WORK TO BE COMPLETED =
Give every line of the data again, exactly.

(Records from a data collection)
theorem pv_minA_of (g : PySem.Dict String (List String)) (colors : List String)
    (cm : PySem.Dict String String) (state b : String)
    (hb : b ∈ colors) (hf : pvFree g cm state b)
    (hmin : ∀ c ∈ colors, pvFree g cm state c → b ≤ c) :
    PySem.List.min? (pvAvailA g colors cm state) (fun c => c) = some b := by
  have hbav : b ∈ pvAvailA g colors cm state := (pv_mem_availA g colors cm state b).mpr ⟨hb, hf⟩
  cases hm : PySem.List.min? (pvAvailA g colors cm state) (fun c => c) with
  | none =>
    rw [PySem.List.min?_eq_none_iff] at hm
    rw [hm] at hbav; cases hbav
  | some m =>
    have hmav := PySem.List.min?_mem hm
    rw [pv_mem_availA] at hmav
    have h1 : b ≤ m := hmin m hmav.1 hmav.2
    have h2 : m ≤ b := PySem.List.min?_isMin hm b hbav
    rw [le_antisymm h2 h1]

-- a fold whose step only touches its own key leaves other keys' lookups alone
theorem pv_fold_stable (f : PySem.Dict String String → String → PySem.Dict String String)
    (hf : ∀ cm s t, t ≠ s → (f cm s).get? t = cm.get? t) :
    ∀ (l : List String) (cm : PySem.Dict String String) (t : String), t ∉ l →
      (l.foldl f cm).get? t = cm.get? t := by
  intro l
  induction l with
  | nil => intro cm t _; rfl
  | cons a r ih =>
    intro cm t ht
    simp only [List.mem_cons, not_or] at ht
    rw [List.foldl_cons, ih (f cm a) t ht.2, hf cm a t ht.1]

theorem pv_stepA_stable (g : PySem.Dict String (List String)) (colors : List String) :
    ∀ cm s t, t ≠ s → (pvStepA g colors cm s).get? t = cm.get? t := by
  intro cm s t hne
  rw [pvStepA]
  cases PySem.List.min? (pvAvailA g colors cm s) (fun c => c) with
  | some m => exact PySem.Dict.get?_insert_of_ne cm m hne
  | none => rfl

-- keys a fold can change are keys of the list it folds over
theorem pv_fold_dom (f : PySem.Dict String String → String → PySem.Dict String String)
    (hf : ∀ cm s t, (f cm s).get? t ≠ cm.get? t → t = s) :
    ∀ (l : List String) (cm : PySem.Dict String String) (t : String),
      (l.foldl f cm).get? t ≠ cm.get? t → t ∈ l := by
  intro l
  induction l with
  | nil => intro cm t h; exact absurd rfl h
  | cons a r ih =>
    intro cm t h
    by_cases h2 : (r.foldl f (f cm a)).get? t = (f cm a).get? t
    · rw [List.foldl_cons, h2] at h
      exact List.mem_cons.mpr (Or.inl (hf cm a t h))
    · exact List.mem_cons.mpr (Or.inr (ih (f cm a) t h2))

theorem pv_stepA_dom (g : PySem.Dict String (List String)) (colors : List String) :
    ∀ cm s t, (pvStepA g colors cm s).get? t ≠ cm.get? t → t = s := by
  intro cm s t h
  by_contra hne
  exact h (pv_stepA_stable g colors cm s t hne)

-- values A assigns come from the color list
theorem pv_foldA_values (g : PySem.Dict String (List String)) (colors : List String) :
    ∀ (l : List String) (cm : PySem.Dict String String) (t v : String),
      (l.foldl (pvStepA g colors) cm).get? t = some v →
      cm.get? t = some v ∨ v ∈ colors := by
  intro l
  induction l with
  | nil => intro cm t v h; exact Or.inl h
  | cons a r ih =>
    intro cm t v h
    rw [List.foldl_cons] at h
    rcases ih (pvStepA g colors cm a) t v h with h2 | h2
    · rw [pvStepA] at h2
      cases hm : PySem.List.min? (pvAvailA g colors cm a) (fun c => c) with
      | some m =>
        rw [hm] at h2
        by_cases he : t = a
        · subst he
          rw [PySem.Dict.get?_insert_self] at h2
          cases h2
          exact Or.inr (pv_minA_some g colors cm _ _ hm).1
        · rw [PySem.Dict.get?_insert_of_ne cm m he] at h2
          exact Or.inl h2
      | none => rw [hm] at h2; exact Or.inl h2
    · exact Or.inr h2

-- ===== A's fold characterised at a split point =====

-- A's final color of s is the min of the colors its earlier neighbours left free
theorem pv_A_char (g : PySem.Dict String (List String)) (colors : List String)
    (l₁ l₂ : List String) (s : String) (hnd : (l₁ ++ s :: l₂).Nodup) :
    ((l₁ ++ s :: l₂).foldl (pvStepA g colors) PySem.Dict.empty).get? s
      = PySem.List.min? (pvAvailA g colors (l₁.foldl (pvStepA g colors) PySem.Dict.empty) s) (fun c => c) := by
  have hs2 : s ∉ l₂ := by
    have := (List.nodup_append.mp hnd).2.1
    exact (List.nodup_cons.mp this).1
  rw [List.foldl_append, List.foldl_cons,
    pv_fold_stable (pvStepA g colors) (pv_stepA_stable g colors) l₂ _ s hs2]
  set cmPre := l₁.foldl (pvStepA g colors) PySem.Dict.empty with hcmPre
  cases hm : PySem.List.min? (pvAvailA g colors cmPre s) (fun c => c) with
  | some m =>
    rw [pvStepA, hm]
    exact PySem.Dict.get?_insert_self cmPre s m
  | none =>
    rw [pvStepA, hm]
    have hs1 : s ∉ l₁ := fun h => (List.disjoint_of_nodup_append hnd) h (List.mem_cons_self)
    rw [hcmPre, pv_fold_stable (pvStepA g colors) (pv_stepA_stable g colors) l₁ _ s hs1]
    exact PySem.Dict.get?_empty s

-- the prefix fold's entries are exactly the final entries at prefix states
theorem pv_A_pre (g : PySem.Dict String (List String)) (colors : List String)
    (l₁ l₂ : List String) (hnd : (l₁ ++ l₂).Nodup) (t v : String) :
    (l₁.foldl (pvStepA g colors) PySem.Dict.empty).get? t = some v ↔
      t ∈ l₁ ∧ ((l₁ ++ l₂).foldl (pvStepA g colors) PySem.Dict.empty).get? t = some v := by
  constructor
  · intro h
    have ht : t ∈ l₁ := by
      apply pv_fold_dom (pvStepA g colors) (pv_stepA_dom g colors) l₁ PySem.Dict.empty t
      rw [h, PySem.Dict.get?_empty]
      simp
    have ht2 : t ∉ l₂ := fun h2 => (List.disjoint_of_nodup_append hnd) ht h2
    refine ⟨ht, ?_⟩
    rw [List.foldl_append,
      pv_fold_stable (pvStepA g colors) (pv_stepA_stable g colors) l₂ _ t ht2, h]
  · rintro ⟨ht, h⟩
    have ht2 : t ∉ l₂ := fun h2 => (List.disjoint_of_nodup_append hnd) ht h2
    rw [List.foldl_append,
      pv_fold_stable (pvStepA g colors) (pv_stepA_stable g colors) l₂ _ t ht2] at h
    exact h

SOLUTION BELOW =
theorem pv_minA_of (g : PySem.Dict String (List String)) (colors : List String)
    (cm : PySem.Dict String String) (state b : String)
    (hb : b ∈ colors) (hf : pvFree g cm state b)
    (hmin : ∀ c ∈ colors, pvFree g cm state c → b ≤ c) :
    PySem.List.min? (pvAvailA g colors cm state) (fun c => c) = some b := by
  have hbav : b ∈ pvAvailA g colors cm state := (pv_mem_availA g colors cm state b).mpr ⟨hb, hf⟩
  cases hm : PySem.List.min? (pvAvailA g colors cm state) (fun c => c) with
  | none =>
    rw [PySem.List.min?_eq_none_iff] at hm
    rw [hm] at hbav; cases hbav
  | some m =>
    have hmav := PySem.List.min?_mem hm
    rw [pv_mem_availA] at hmav
    have h1 : b ≤ m := hmin m hmav.1 hmav.2
    have h2 : m ≤ b := PySem.List.min?_isMin hm b hbav
    rw [le_antisymm h2 h1]

-- a fold whose step only touches its own key leaves other keys' lookups alone
theorem pv_fold_stable (f : PySem.Dict String String → String → PySem.Dict String String)
    (hf : ∀ cm s t, t ≠ s → (f cm s).get? t = cm.get? t) :
    ∀ (l : List String) (cm : PySem.Dict String String) (t : String), t ∉ l →
      (l.foldl f cm).get? t = cm.get? t := by
  intro l
  induction l with
  | nil => intro cm t _; rfl
  | cons a r ih =>
    intro cm t ht
    simp only [List.mem_cons, not_or] at ht
    rw [List.foldl_cons, ih (f cm a) t ht.2, hf cm a t ht.1]

theorem pv_stepA_stable (g : PySem.Dict String (List String)) (colors : List String) :
    ∀ cm s t, t ≠ s → (pvStepA g colors cm s).get? t = cm.get? t := by
  intro cm s t hne
  rw [pvStepA]
  cases PySem.List.min? (pvAvailA g colors cm s) (fun c => c) with
  | some m => exact PySem.Dict.get?_insert_of_ne cm m hne
  | none => rfl

-- keys a fold can change are keys of the list it folds over
theorem pv_fold_dom (f : PySem.Dict String String → String → PySem.Dict String String)
    (hf : ∀ cm s t, (f cm s).get? t ≠ cm.get? t → t = s) :
    ∀ (l : List String) (cm : PySem.Dict String String) (t : String),
      (l.foldl f cm).get? t ≠ cm.get? t → t ∈ l := by
  intro l
  induction l with
  | nil => intro cm t h; exact absurd rfl h
  | cons a r ih =>
    intro cm t h
    by_cases h2 : (r.foldl f (f cm a)).get? t = (f cm a).get? t
    · rw [List.foldl_cons, h2] at h
      exact List.mem_cons.mpr (Or.inl (hf cm a t h))
    · exact List.mem_cons.mpr (Or.inr (ih (f cm a) t h2))

theorem pv_stepA_dom (g : PySem.Dict String (List String)) (colors : List String) :
    ∀ cm s t, (pvStepA g colors cm s).get? t ≠ cm.get? t → t = s := by
  intro cm s t h
  by_contra hne
  exact h (pv_stepA_stable g colors cm s t hne)

-- values A assigns come from the color list
theorem pv_foldA_values (g : PySem.Dict String (List String)) (colors : List String) :
    ∀ (l : List String) (cm : PySem.Dict String String) (t v : String),
      (l.foldl (pvStepA g colors) cm).get? t = some v →
      cm.get? t = some v ∨ v ∈ colors := by
  intro l
  induction l with
  | nil => intro cm t v h; exact Or.inl h
  | cons a r ih =>
    intro cm t v h
    rw [List.foldl_cons] at h
    rcases ih (pvStepA g colors cm a) t v h with h2 | h2
    · rw [pvStepA] at h2
      cases hm : PySem.List.min? (pvAvailA g colors cm a) (fun c => c) with
      | some m =>
        rw [hm] at h2
        by_cases he : t = a
        · subst he
          rw [PySem.Dict.get?_insert_self] at h2
          cases h2
          exact Or.inr (pv_minA_some g colors cm _ _ hm).1
        · rw [PySem.Dict.get?_insert_of_ne cm m he] at h2
          exact Or.inl h2
      | none => rw [hm] at h2; exact Or.inl h2
    · exact Or.inr h2

-- ===== A's fold characterised at a split point =====

-- A's final color of s is the min of the colors its earlier neighbours left free
theorem pv_A_char (g : PySem.Dict String (List String)) (colors : List String)
    (l₁ l₂ : List String) (s : String) (hnd : (l₁ ++ s :: l₂).Nodup) :
    ((l₁ ++ s :: l₂).foldl (pvStepA g colors) PySem.Dict.empty).get? s
      = PySem.List.min? (pvAvailA g colors (l₁.foldl (pvStepA g colors) PySem.Dict.empty) s) (fun c => c) := by
  have hs2 : s ∉ l₂ := by
    have := (List.nodup_append.mp hnd).2.1
    exact (List.nodup_cons.mp this).1
  rw [List.foldl_append, List.foldl_cons,
    pv_fold_stable (pvStepA g colors) (pv_stepA_stable g colors) l₂ _ s hs2]
  set cmPre := l₁.foldl (pvStepA g colors) PySem.Dict.empty with hcmPre
  cases hm : PySem.List.min? (pvAvailA g colors cmPre s) (fun c => c) with
  | some m =>
    rw [pvStepA, hm]
    exact PySem.Dict.get?_insert_self cmPre s m
  | none =>
    rw [pvStepA, hm]
    have hs1 : s ∉ l₁ := fun h => (List.disjoint_of_nodup_append hnd) h (List.mem_cons_self)
    rw [hcmPre, pv_fold_stable (pvStepA g colors) (pv_stepA_stable g colors) l₁ _ s hs1]
    exact PySem.Dict.get?_empty s

-- the prefix fold's entries are exactly the final entries at prefix states
theorem pv_A_pre (g : PySem.Dict String (List String)) (colors : List String)
    (l₁ l₂ : List String) (hnd : (l₁ ++ l₂).Nodup) (t v : String) :
    (l₁.foldl (pvStepA g colors) PySem.Dict.empty).get? t = some v ↔
      t ∈ l₁ ∧ ((l₁ ++ l₂).foldl (pvStepA g colors) PySem.Dict.empty).get? t = some v := by
  constructor
  · intro h
    have ht : t ∈ l₁ := by
      apply pv_fold_dom (pvStepA g colors) (pv_stepA_dom g colors) l₁ PySem.Dict.empty t
      rw [h, PySem.Dict.get?_empty]
      simp
    have ht2 : t ∉ l₂ := fun h2 => (List.disjoint_of_nodup_append hnd) ht h2
    refine ⟨ht, ?_⟩
    rw [List.foldl_append,
      pv_fold_stable (pvStepA g colors) (pv_stepA_stable g colors) l₂ _ t ht2, h]
  · rintro ⟨ht, h⟩
    have ht2 : t ∉ l₂ := fun h2 => (List.disjoint_of_nodup_append hnd) ht h2
    rw [List.foldl_append,
      pv_fold_stable (pvStepA g colors) (pv_stepA_stable g colors) l₂ _ t ht2] at h
    exact h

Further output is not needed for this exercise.